Why open source helps defenders
Open source is not automatically secure. Public code can be poorly maintained, underfunded or vulnerable. But open source has structural advantages that matter in the AI era: transparency, auditability, reproducibility, collective repair and reduced dependency on a single vendor. These are not abstract values. They are operational capabilities.
Transparency allows researchers, universities, companies and public bodies to inspect what a system actually does. Auditability allows security teams to verify assumptions instead of relying only on vendor claims. Reproducibility helps defenders rebuild, test and validate software artefacts. Collective repair allows a wider community to identify and fix flaws. Reduced lock-in gives organisations the freedom to change support providers, build internal competence and avoid being trapped in a closed security stack.
For public administrations, hospitals, schools, municipalities and small businesses, this is crucial. Cybersecurity cannot be reserved for wealthy organisations that can afford expensive proprietary platforms. A resilient digital society needs tools that can be studied, adapted, localised, supported by local companies and improved by communities.
Concrete examples of open defence
A modern defensive stack can start with software transparency. Every public digital service should maintain a software bill of materials using open formats such as SPDX or CycloneDX. When a serious vulnerability is disclosed, the organisation should immediately know which applications, containers and libraries are affected. Tools such as Trivy or Grype can scan containers and dependencies. Gitleaks can detect secrets accidentally committed to repositories. Semgrep can enforce secure coding rules before code reaches production.
The software supply chain must also become verifiable. OpenSSF Scorecard can help assess open source projects for risky development practices. SLSA provides a framework for stronger build integrity and provenance. Sigstore and Cosign can be used to sign and verify containers and software artefacts. These practices matter even more when AI-generated code enters development pipelines, because speed without provenance creates new risk.
For monitoring and incident response, open tools can provide a strong baseline. Wazuh can support endpoint monitoring and security information management. Zeek and Suricata can analyse network traffic. Falco can detect suspicious runtime behaviour in cloud-native environments. MISP and OpenCTI can help institutions share threat intelligence in a structured way. AI can then be added as an assistant for triage, correlation and report drafting, but not as an unchecked autonomous decision-maker.
For AI-specific systems, open methods are equally important. Prompts, retrieval pipelines, model access rules, tool permissions and logging policies should be documented and testable.
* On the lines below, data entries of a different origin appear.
-- pv_equiv track=rewrite | github.com/weak-fox/longrun-agent | src/longrun_agent/improvement_cycle.py | _source_ids_from_claim_ids
-- ===== SOURCE A (Python) =====
-- from typing import Any
--
-- def _source_ids_from_claim_ids(
--     claim_ids: list[str],
--     claim_lookup: dict[str, dict[str, Any]],
-- ) -> list[str]:
--     result: list[str] = []
--     seen: set[str] = set()
--     for claim_id in claim_ids:
--         claim = claim_lookup.get(claim_id)
--         if claim is None:
--             continue
--         source_id = str(claim.get("source_id", "")).strip()
--         if not source_id or source_id in seen:
--             continue
--         seen.add(source_id)
--         result.append(source_id)
--     return result
-- ===== SOURCE B (Python) =====
-- def _source_ids_from_claim_ids(claim_ids, claim_lookup):
--     # extraction pass: stripped, non-empty source ids in claim order
--     pending = [
--         s
--         for s in (
--             str(claim.get("source_id", "")).strip()
--             for claim in map(claim_lookup.get, claim_ids)
--             if claim is not None
--         )
--         if s
--     ]
--     # dedup by elimination: emit the head, then delete every later copy of it.
--     # Keeps first occurrences in order, so it matches a seen-set dedup, but needs
--     # no auxiliary membership structure at all.
--     out = []
--     while pending:
--         head = pending[0]
--         out.append(head)
--         pending = [s for s in pending[1:] if s != head]
--     return out
-- ===== Notes on version B (the rewrite author's own statement) =====
-- stated objective: alternative
-- what changed: A's single loop with an auxiliary seen set is replaced by an extraction pass followed by dedup-by-elimination: repeatedly emit the head of the remaining list and filter out all its later copies, so no seen set or membership test against the output exists at all.
import Mathlib
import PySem

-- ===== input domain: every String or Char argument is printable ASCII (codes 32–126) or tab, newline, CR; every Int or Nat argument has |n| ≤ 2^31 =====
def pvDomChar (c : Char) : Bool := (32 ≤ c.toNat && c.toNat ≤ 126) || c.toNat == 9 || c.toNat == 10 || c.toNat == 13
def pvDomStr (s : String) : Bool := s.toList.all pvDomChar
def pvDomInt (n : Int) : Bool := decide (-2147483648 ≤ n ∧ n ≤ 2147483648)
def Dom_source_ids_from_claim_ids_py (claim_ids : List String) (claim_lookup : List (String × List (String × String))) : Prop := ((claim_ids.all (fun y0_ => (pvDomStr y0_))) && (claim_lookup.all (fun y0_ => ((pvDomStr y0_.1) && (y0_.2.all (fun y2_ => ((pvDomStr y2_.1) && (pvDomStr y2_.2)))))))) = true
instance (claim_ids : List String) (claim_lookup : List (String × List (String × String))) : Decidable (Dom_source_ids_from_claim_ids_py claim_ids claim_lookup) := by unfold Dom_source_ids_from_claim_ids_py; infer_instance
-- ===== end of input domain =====

-- B replaces A's seen-set loop by an extraction pass plus dedup-by-elimination (emit the
-- head, filter out its later copies); objective: alternative algorithm, same result.


-- ===== PORT A =====
-- literal port of A: one loop over claim_ids carrying (result, seen)
def source_ids_from_claim_ids_py (claim_ids : List String) (claim_lookup : List (String × List (String × String))) : List String :=
  (claim_ids.foldl
    (fun (st : List String × PySem.Set String) claim_id =>
      match PySem.Dict.get? (PySem.Dict.ofList claim_lookup) claim_id with
      | none => st
      | some claim =>
        let source_id := PySem.Str.strip (PySem.Dict.getD (PySem.Dict.ofList claim) "source_id" "")
        if source_id = "" ∨ source_id ∈ st.2 then st
        else (st.1 ++ [source_id], PySem.Set.add st.2 source_id))
    ([], PySem.Set.empty)).1

-- ===== PORT B =====
-- B's while-loop: emit the head, drop every later copy of it, recurse on the rest
def pvDedupElim : List String → List String
  | [] => []
  | h :: t => h :: pvDedupElim (t.filter (fun s => s ≠ h))
termination_by l => l.length
decreasing_by simpa using Nat.lt_succ_of_le ((List.length_filter_le _ t.attach).trans (by simp))

-- literal port of B: extraction comprehension, then dedup-by-elimination
def source_ids_from_claim_ids_py_alt (claim_ids : List String) (claim_lookup : List (String × List (String × String))) : List String :=
  pvDedupElim
    (claim_ids.filterMap (fun claim_id =>
      match PySem.Dict.get? (PySem.Dict.ofList claim_lookup) claim_id with
      | none => none
      | some claim =>
        let s := PySem.Str.strip (PySem.Dict.getD (PySem.Dict.ofList claim) "source_id" "")
        if s = "" then none else some s))

-- ===== PRECONDITION & SPEC =====
def Spec_source_ids_from_claim_ids_py (claim_ids : List String) (claim_lookup : List (String × List (String × String))) (out : List String) : Prop := out = source_ids_from_claim_ids_py_alt claim_ids claim_lookup
instance (claim_ids : List String) (claim_lookup : List (String × List (String × String))) (out : List String) : Decidable (Spec_source_ids_from_claim_ids_py claim_ids claim_lookup out) := by unfold Spec_source_ids_from_claim_ids_py; infer_instance

-- ===== CLAIM (what is proved, stated in full; the proofs are below) =====
def Claim_equal_source_ids_from_claim_ids_py : Prop := ∀ (claim_ids : List String) (claim_lookup : List (String × List (String × String))), Dom_source_ids_from_claim_ids_py claim_ids claim_lookup → Spec_source_ids_from_claim_ids_py claim_ids claim_lookup (source_ids_from_claim_ids_py claim_ids claim_lookup)

-- ===== LEMMAS AND PROOFS =====

-- A's loop keeps result = seen (the same list); folding Set.add over B's extracted list
-- computes exactly that list.  Stated for an arbitrary common accumulator s.
theorem pv_loop_eq (claim_lookup : List (String × List (String × String))) :
    ∀ (cids : List String) (s : PySem.Set String),
      cids.foldl
        (fun (st : List String × PySem.Set String) claim_id =>
          match PySem.Dict.get? (PySem.Dict.ofList claim_lookup) claim_id with
          | none => st
          | some claim =>
            let source_id := PySem.Str.strip (PySem.Dict.getD (PySem.Dict.ofList claim) "source_id" "")
            if source_id = "" ∨ source_id ∈ st.2 then st
            else (st.1 ++ [source_id], PySem.Set.add st.2 source_id))
        (s, s)
      =
      (let t := (cids.filterMap (fun claim_id =>
          match PySem.Dict.get? (PySem.Dict.ofList claim_lookup) claim_id with
          | none => none
          | some claim =>
            let source_id := PySem.Str.strip (PySem.Dict.getD (PySem.Dict.ofList claim) "source_id" "")
            if source_id = "" then none else some source_id)).foldl PySem.Set.add s
       (t, t)) := by
  intro cids
  induction cids with
  | nil => intro s; simp
  | cons c rest ih =>
    intro s
    simp only [List.foldl_cons, List.filterMap_cons]
    cases h : PySem.Dict.get? (PySem.Dict.ofList claim_lookup) c with
    | none => simpa using ih s
    | some claim =>
      simp only []
      by_cases he : PySem.Str.strip (PySem.Dict.getD (PySem.Dict.ofList claim) "source_id" "") = ""
      · simpa [he] using ih s
      · by_cases hm : PySem.Str.strip (PySem.Dict.getD (PySem.Dict.ofList claim) "source_id" "") ∈ s
        · simpa [he, hm, PySem.Set.add_of_mem hm] using ih s
        · simpa [he, hm, PySem.Set.add_of_not_mem hm] using
            ih (PySem.Set.add s (PySem.Str.strip (PySem.Dict.getD (PySem.Dict.ofList claim) "source_id" "")))

@[simp] theorem pvDedupElim_nil : pvDedupElim [] = [] := by rw [pvDedupElim]

@[simp] theorem pvDedupElim_cons (h : String) (t : List String) :
    pvDedupElim (h :: t) = h :: pvDedupElim (t.filter (fun s => s ≠ h)) := by
  rw [pvDedupElim]

-- folding Set.add over l starting from s appends exactly the elimination-dedup of the
-- elements of l not already in s
theorem pv_foldl_add_eq_dedupElim :
    ∀ (l : List String) (s : PySem.Set String),
      l.foldl PySem.Set.add s = s ++ pvDedupElim (l.filter (fun x => x ∉ s)) := by
  intro l
  induction l with
  | nil => intro s; simp
  | cons h t ih =>
    intro s
    simp only [List.foldl_cons, List.filter_cons]
    by_cases hm : h ∈ s
    · simpa [hm, PySem.Set.add_of_mem hm] using ih s
    · have hstep : PySem.Set.add s h = s ++ [h] := PySem.Set.add_of_not_mem hm
      rw [hstep, ih (s ++ [h])]
      have hfe : t.filter (fun x => x ∉ s ++ [h])
          = (t.filter (fun x => x ∉ s)).filter (fun x => x ≠ h) := by
        rw [List.filter_filter]
        apply List.filter_congr
        intro x _
        by_cases hx : x = h <;> by_cases hxs : x ∈ s <;> simp [hx, hxs, hm]
      rw [hfe]
      simp [hm, pvDedupElim_cons]

-- ===== VERDICT (by name: the statement is the Claim_ definition above) =====
theorem source_ids_from_claim_ids_py_spec : Claim_equal_source_ids_from_claim_ids_py := by
  intro claim_ids claim_lookup _
  show _ = _
  unfold source_ids_from_claim_ids_py source_ids_from_claim_ids_py_alt
  rw [show (PySem.Set.empty : PySem.Set String) = [] from rfl]
  rw [pv_loop_eq claim_lookup claim_ids []]
  simp [pv_foldl_add_eq_dedupElim]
A public body using an AI assistant should know which data the system can access, which actions it can perform, what is logged, how outputs are validated and who is accountable when something goes wrong.
The policy choice: open, verifiable, maintainable
The answer to AI-enabled cyber risk is not to hide more infrastructure behind closed products. It is to build systems that can be inspected, tested, patched and governed. That means open standards in procurement, mandatory SBOMs for public software, reusable public code, independent audits, support for open source maintainers and national cybersecurity capacity that includes universities, research centres, SMEs and civic technology communities.
AI will make attacks faster. It can also make defence faster. But defenders will only benefit if they have access to the tools, the code, the data structures and the institutional capacity required to act. In the AI era, open source is not just a development model. It is part of the infrastructure of digital sovereignty.